Ten aanzien van onderdeel a.:
Het beklag is deels gegrond en deels ongegrond verklaard. De beroepscommissie acht het beroep ten aanzien van dit onderdeel alleen gericht tegen de gedeeltelijke ongegrondverklaring van de klacht. De beroepscommissie stelt vast dat klager op 11 oktober 2018 geweigerd heeft om in te gaan op het verzoek van het personeel om met hen in gesprek te gaan en geëist heeft dat het personeel weg zou gaan. Volgens klager kan het weigeren van een dergelijk verzoek van het personeel na sluiting van het dagprogramma geen strafwaardige handeling opleveren. De beroepscommissie volgt, evenals de beklagcommissie, klager hierin niet. Naar het oordeel van de beroepscommissie mocht de directeur in redelijkheid een disciplinaire straf opleggen wegens het weigeren van een opdracht van het personeel.
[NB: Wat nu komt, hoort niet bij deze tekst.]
-- pv_equiv track=rewrite | github.com/Planning-Inspectorate/ODW-Service | pipelines/scripts/archive_artifacts.py | get_unarchiveable_artifacts_to_delete
-- ===== SOURCE A (Python) =====
-- from typing import Set, Dict, Any
--
-- def get_unarchiveable_artifacts_to_delete(
--
--         artifacts_to_keep: Set[str],
--         unarchiveable_artifacts: Set[str],
--         dependency_map: Dict[str, Set[str]]
--     ) -> Set[str]:
--     """
--         Filter out the unarchiveable_artifacts that are not listed as dependencies of artifacts_to_keep
--     """
--     dependencies_of_artifacts_to_keep = {
--         artifact
--         for dependency, dependencies in dependency_map.items()
--         for artifact in dependencies
--         if dependency in artifacts_to_keep
--     }
--     return unarchiveable_artifacts.difference(dependencies_of_artifacts_to_keep)
-- ===== SOURCE B (Python) =====
-- def get_unarchiveable_artifacts_to_delete(artifacts_to_keep, unarchiveable_artifacts, dependency_map):
--     # Keep each unarchiveable artifact unless some dependency-map entry of a kept
--     # artifact lists it: per-element existential scan, no intermediate dependency set.
--     return {
--         artifact
--         for artifact in unarchiveable_artifacts
--         if not any(dependency in artifacts_to_keep and artifact in dependencies
--                    for dependency, dependencies in dependency_map.items())
--     }
-- ===== Notes on version B (the rewrite author's own statement) =====
-- stated objective: alternative
-- what changed: Instead of building the full set of dependencies of kept artifacts and taking a set difference, B filters the unarchiveable set directly, keeping each artifact unless an existential scan over the dependency map finds a kept artifact that lists it; Pre_ only requires unarchiveable_artifacts to be duplicate-free, which the Python set type guarantees by construction.
import Mathlib
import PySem

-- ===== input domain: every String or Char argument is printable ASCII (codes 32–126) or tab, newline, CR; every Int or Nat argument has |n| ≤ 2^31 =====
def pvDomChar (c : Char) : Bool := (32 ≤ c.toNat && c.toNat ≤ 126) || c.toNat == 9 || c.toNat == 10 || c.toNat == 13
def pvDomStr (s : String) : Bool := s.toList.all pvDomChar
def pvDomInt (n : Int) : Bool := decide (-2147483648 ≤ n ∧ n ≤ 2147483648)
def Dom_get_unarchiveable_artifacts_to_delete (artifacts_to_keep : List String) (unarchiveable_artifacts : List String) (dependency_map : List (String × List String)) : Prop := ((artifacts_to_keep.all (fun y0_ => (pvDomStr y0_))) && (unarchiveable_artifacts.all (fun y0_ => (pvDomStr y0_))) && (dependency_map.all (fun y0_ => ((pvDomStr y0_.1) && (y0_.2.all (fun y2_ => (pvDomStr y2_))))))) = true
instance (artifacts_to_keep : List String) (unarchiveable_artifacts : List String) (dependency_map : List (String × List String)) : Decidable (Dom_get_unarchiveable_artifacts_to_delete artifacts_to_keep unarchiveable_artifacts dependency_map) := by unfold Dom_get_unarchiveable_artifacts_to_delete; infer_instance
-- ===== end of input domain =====

-- ===== PORT A =====
-- A: build the set of all dependencies of kept artifacts (set comprehension over the
-- dependency map), then return unarchiveable_artifacts.difference(that set).
def get_unarchiveable_artifacts_to_delete (artifacts_to_keep : List String) (unarchiveable_artifacts : List String) (dependency_map : List (String × List String)) : List String :=
  let dependencies_of_artifacts_to_keep : PySem.Set String :=
    dependency_map.foldl
      (fun acc p =>
        if PySem.Set.contains artifacts_to_keep p.1 then
          p.2.foldl (fun s a => PySem.Set.add s a) acc
        else acc)
      PySem.Set.empty
  PySem.Set.diff unarchiveable_artifacts dependencies_of_artifacts_to_keep

-- ===== PORT B =====
-- B: filter unarchiveable_artifacts directly, keeping an artifact unless some
-- dependency-map entry of a kept artifact lists it (per-element existential scan).
def get_unarchiveable_artifacts_to_delete_alt (artifacts_to_keep : List String) (unarchiveable_artifacts : List String) (dependency_map : List (String × List String)) : List String :=
  PySem.Set.ofList
    (unarchiveable_artifacts.filter
      (fun artifact =>
        ! dependency_map.any
          (fun p => PySem.Set.contains artifacts_to_keep p.1 && p.2.contains artifact)))

-- ===== PRECONDITION & SPEC =====
-- Pre_ only requires unarchiveable_artifacts to hold distinct elements, which the type
-- convention for Python sets guarantees (a Python set never has duplicates), so no input
-- A accepts is excluded.
def Pre_get_unarchiveable_artifacts_to_delete (artifacts_to_keep : List String) (unarchiveable_artifacts : List String) (dependency_map : List (String × List String)) : Prop :=
  unarchiveable_artifacts.Nodup
instance (artifacts_to_keep : List String) (unarchiveable_artifacts : List String) (dependency_map : List (String × List String)) : Decidable (Pre_get_unarchiveable_artifacts_to_delete artifacts_to_keep unarchiveable_artifacts dependency_map) := by unfold Pre_get_unarchiveable_artifacts_to_delete; infer_instance
def pvWitness_get_unarchiveable_artifacts_to_delete : List String × List String × (List (String × List String)) :=
  (["a"], ["b", "c"], [("a", ["b"])])
def Spec_get_unarchiveable_artifacts_to_delete (artifacts_to_keep : List String) (unarchiveable_artifacts : List String) (dependency_map : List (String × List String)) (out : List String) : Prop := out = get_unarchiveable_artifacts_to_delete_alt artifacts_to_keep unarchiveable_artifacts dependency_map
instance (artifacts_to_keep : List String) (unarchiveable_artifacts : List String) (dependency_map : List (String × List String)) (out : List String) : Decidable (Spec_get_unarchiveable_artifacts_to_delete artifacts_to_keep unarchiveable_artifacts dependency_map out) := by unfold Spec_get_unarchiveable_artifacts_to_delete; infer_instance

-- ===== CLAIM (what is proved, stated in full; the proofs are below) =====
def Claim_equal_get_unarchiveable_artifacts_to_delete : Prop := ∀ (artifacts_to_keep : List String) (unarchiveable_artifacts : List String) (dependency_map : List (String × List String)), Dom_get_unarchiveable_artifacts_to_delete artifacts_to_keep unarchiveable_artifacts dependency_map → Pre_get_unarchiveable_artifacts_to_delete artifacts_to_keep unarchiveable_artifacts dependency_map → Spec_get_unarchiveable_artifacts_to_delete artifacts_to_keep unarchiveable_artifacts dependency_map (get_unarchiveable_artifacts_to_delete artifacts_to_keep unarchiveable_artifacts dependency_map)

-- ===== LEMMAS AND PROOFS =====

-- membership in A's accumulated dependency set
theorem mem_deps_fold (artifacts_to_keep : List String) (dependency_map : List (String × List String)) (acc : List String) (a : String) :
    a ∈ dependency_map.foldl
      (fun acc p =>
        if PySem.Set.contains artifacts_to_keep p.1 then
          p.2.foldl (fun s a => PySem.Set.add s a) acc
        else acc) acc
    ↔ a ∈ acc ∨ ∃ p ∈ dependency_map, PySem.Set.contains artifacts_to_keep p.1 ∧ a ∈ p.2 := by
  induction dependency_map generalizing acc with
  | nil => simp
  | cons p ps ih =>
    simp only [List.foldl_cons, ih]
    by_cases h : PySem.Set.contains artifacts_to_keep p.1 = true
    · simp only [h, if_true]
      have : a ∈ p.2.foldl (fun s a => PySem.Set.add s a) acc ↔ a ∈ acc ∨ ∃ b ∈ p.2, a = b := by
        simpa using PySem.Set.mem_foldl_add (f := fun b => b) (l := p.2) (s := acc) (y := a)
      rw [this]
      constructor
      · rintro ((h1 | ⟨b, hb, rfl⟩) | h2)
        · exact Or.inl h1
        · exact Or.inr ⟨p, by simp, h, hb⟩
        · rcases h2 with ⟨q, hq, hq1, hq2⟩; exact Or.inr ⟨q, by simp [hq], hq1, hq2⟩
      · rintro (h1 | ⟨q, hq, hq1, hq2⟩)
        · exact Or.inl (Or.inl h1)
        · rcases List.mem_cons.mp hq with rfl | hq'
          · exact Or.inl (Or.inr ⟨a, hq2, rfl⟩)
          · exact Or.inr ⟨q, hq', hq1, hq2⟩
    · simp only [h]
      constructor
      · rintro (h1 | ⟨q, hq, hq1, hq2⟩)
        · exact Or.inl h1
        · exact Or.inr ⟨q, by simp [hq], hq1, hq2⟩
      · rintro (h1 | ⟨q, hq, hq1, hq2⟩)
        · exact Or.inl h1
        · rcases List.mem_cons.mp hq with rfl | hq'
          · exact absurd hq1 h
          · exact Or.inr ⟨q, hq', hq1, hq2⟩

-- ===== VERDICT (by name: the statement is the Claim_ definition above) =====
theorem get_unarchiveable_artifacts_to_delete_spec : Claim_equal_get_unarchiveable_artifacts_to_delete := by
  intro keep unarch dmap _hdom hpre
  unfold Spec_get_unarchiveable_artifacts_to_delete
  unfold get_unarchiveable_artifacts_to_delete get_unarchiveable_artifacts_to_delete_alt
  rw [PySem.Set.ofList_eq_self_of_nodup _ (hpre.filter _)]
  rw [show ∀ (s t : List String), PySem.Set.diff s t = s.filter (fun x => ! PySem.Set.contains t x) from fun _ _ => rfl]
  apply List.filter_congr
  intro a _ha
  refine congrArg (!·) ?_
  rw [Bool.eq_iff_iff, PySem.Set.contains_iff, mem_deps_fold]
  simp only [PySem.Set.empty, List.not_mem_nil, false_or, List.any_eq_true,
    Bool.and_eq_true, PySem.Set.contains_iff, List.contains_iff_mem]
Ten aanzien van onderdeel b.:
Een baantje in de keuken is een bevoorrechte functie voor gedetineerden omdat een keukenhulp meer vrijheden geniet. Een gedetineerde wordt daarom op basis van vertrouwen als keukenhulp aangesteld. Van een gedetineerde die een baantje in de keuken uitoefent, mag worden verwacht dat hij zich redelijk gedraagt en aan de regels houdt. De wijze waarop klager zich in de voorafgaande periode op de afdeling heeft gedragen en daar bovenop de opgelegde disciplinaire straf, passen niet bij het gedrag dat van iemand in een dergelijke functie verwacht mag worden. De beroepscommissie is daarom van oordeel dat de beslissing van de directeur om klager uit zijn baan als keukenhulp te zetten niet onredelijk of onbillijk is. Hetgeen in beroep is aangevoerd, kan naar het oordeel van de beroepscommissie dan ook niet tot een andere beslissing leiden dan die van de beklagcommissie. Het beroep zal derhalve ongegrond worden verklaard.
4. De uitspraak
De beroepscommissie verklaart het beroep ongegrond en bevestigt de uitspraak van de beklagcommissie, met aanvulling van de gronden.
Aldus gegeven door de beroepscommissie voornoemd, bestaande uit mr. T.B. Trotman, voorzitter, mr. A.M.G. Smit en mr. J.A.M. de Wit, leden, in tegenwoordigheid van mr. M.S. Ferenczy, secretaris, op 6 november 2019.